§ What the exercise asks: Your reply should be only the number of lines in the records that contain the word "below".

§ Stored items:
# # # #

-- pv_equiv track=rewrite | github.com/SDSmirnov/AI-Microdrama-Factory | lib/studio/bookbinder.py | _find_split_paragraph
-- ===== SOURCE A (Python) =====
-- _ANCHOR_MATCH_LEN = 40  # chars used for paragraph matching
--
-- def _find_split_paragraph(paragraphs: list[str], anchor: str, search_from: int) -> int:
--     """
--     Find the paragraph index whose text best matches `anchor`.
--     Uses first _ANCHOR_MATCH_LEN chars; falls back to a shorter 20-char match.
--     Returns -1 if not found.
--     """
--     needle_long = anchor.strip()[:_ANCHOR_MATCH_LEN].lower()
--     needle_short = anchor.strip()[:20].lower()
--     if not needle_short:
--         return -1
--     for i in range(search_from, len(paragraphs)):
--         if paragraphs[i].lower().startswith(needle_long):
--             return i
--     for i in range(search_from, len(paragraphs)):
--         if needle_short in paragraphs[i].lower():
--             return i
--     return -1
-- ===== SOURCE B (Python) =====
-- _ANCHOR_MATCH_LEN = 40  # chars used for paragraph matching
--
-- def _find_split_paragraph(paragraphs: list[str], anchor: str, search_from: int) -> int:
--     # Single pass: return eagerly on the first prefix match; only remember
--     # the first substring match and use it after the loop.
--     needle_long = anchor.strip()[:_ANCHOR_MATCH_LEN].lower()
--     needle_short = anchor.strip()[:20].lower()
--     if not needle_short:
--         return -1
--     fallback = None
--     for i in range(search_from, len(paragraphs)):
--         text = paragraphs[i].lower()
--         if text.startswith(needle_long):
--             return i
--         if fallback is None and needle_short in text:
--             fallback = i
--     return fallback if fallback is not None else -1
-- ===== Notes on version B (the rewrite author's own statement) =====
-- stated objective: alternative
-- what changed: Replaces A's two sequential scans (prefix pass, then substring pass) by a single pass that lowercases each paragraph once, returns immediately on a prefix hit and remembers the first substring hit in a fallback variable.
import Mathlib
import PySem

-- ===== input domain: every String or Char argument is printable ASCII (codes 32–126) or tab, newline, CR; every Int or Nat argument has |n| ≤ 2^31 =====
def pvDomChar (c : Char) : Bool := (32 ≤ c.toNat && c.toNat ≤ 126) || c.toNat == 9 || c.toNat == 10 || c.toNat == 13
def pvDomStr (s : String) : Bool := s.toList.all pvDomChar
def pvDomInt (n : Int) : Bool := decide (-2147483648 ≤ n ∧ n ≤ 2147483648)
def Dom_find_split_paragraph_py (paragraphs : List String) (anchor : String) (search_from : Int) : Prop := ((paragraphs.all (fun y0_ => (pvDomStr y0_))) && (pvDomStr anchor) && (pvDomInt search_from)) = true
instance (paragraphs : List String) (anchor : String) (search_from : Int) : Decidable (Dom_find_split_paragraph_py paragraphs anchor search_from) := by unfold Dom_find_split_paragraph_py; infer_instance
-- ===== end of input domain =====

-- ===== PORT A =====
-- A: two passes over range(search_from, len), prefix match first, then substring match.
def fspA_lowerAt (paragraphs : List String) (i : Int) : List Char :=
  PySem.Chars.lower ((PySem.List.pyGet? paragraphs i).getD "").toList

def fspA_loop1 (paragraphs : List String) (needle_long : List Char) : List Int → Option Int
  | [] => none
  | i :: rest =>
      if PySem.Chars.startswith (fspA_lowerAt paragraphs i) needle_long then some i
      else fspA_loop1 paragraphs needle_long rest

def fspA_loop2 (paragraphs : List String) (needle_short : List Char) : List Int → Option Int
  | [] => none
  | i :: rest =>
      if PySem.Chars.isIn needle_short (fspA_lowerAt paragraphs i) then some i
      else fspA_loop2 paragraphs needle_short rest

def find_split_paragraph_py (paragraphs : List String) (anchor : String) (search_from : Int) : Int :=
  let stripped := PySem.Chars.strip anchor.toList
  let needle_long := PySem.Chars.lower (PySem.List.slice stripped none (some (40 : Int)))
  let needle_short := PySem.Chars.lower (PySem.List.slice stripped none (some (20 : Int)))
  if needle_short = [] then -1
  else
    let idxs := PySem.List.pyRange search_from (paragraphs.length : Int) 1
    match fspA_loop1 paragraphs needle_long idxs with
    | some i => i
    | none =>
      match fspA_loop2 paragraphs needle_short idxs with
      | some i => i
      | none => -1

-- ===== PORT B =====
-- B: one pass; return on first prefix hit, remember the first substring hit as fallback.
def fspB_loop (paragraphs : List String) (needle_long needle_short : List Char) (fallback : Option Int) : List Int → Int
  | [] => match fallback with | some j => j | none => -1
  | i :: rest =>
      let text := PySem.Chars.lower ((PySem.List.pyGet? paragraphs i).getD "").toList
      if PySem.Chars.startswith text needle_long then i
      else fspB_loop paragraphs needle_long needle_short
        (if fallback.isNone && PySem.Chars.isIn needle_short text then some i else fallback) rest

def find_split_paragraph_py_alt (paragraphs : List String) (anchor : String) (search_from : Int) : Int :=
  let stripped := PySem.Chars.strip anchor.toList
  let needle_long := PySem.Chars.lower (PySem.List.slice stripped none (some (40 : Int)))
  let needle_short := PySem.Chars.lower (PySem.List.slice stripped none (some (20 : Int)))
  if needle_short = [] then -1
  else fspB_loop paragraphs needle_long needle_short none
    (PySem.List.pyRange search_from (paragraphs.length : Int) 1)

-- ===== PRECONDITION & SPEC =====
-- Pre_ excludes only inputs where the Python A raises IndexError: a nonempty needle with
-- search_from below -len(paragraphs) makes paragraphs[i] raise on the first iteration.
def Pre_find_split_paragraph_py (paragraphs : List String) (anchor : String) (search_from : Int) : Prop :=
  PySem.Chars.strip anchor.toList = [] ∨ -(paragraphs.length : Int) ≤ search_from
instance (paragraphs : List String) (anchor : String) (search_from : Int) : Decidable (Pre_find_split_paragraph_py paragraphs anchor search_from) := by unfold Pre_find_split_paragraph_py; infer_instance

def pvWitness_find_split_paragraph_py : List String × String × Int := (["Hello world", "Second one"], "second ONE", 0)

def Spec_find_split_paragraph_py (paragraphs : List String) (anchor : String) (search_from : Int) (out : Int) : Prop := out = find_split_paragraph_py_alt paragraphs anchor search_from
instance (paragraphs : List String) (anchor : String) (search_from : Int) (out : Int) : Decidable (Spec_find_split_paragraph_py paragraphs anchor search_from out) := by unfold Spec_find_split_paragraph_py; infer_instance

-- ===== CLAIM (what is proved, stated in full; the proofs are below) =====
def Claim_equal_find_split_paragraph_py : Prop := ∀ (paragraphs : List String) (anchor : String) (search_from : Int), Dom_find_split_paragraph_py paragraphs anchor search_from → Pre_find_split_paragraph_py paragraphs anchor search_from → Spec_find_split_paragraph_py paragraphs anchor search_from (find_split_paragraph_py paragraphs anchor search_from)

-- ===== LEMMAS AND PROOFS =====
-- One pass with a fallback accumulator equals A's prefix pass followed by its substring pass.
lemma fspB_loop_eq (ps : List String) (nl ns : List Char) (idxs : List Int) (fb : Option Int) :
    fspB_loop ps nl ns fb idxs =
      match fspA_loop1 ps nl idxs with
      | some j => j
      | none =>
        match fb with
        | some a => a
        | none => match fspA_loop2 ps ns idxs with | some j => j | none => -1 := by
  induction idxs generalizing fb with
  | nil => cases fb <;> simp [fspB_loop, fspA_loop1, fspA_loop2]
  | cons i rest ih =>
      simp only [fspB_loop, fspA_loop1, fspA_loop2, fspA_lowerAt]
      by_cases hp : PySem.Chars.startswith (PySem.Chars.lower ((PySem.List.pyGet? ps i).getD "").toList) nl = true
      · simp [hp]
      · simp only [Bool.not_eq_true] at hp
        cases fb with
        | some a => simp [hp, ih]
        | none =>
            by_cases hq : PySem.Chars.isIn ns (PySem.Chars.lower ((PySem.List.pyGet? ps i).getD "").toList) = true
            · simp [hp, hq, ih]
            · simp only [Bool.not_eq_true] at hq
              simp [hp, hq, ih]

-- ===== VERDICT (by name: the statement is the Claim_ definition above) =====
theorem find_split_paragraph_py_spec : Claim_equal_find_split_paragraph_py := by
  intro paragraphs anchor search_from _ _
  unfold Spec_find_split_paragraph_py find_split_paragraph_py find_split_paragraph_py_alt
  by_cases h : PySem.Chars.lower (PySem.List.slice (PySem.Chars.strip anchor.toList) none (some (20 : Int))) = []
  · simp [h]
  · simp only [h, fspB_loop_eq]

# # # #

§ Answer to this problem: 2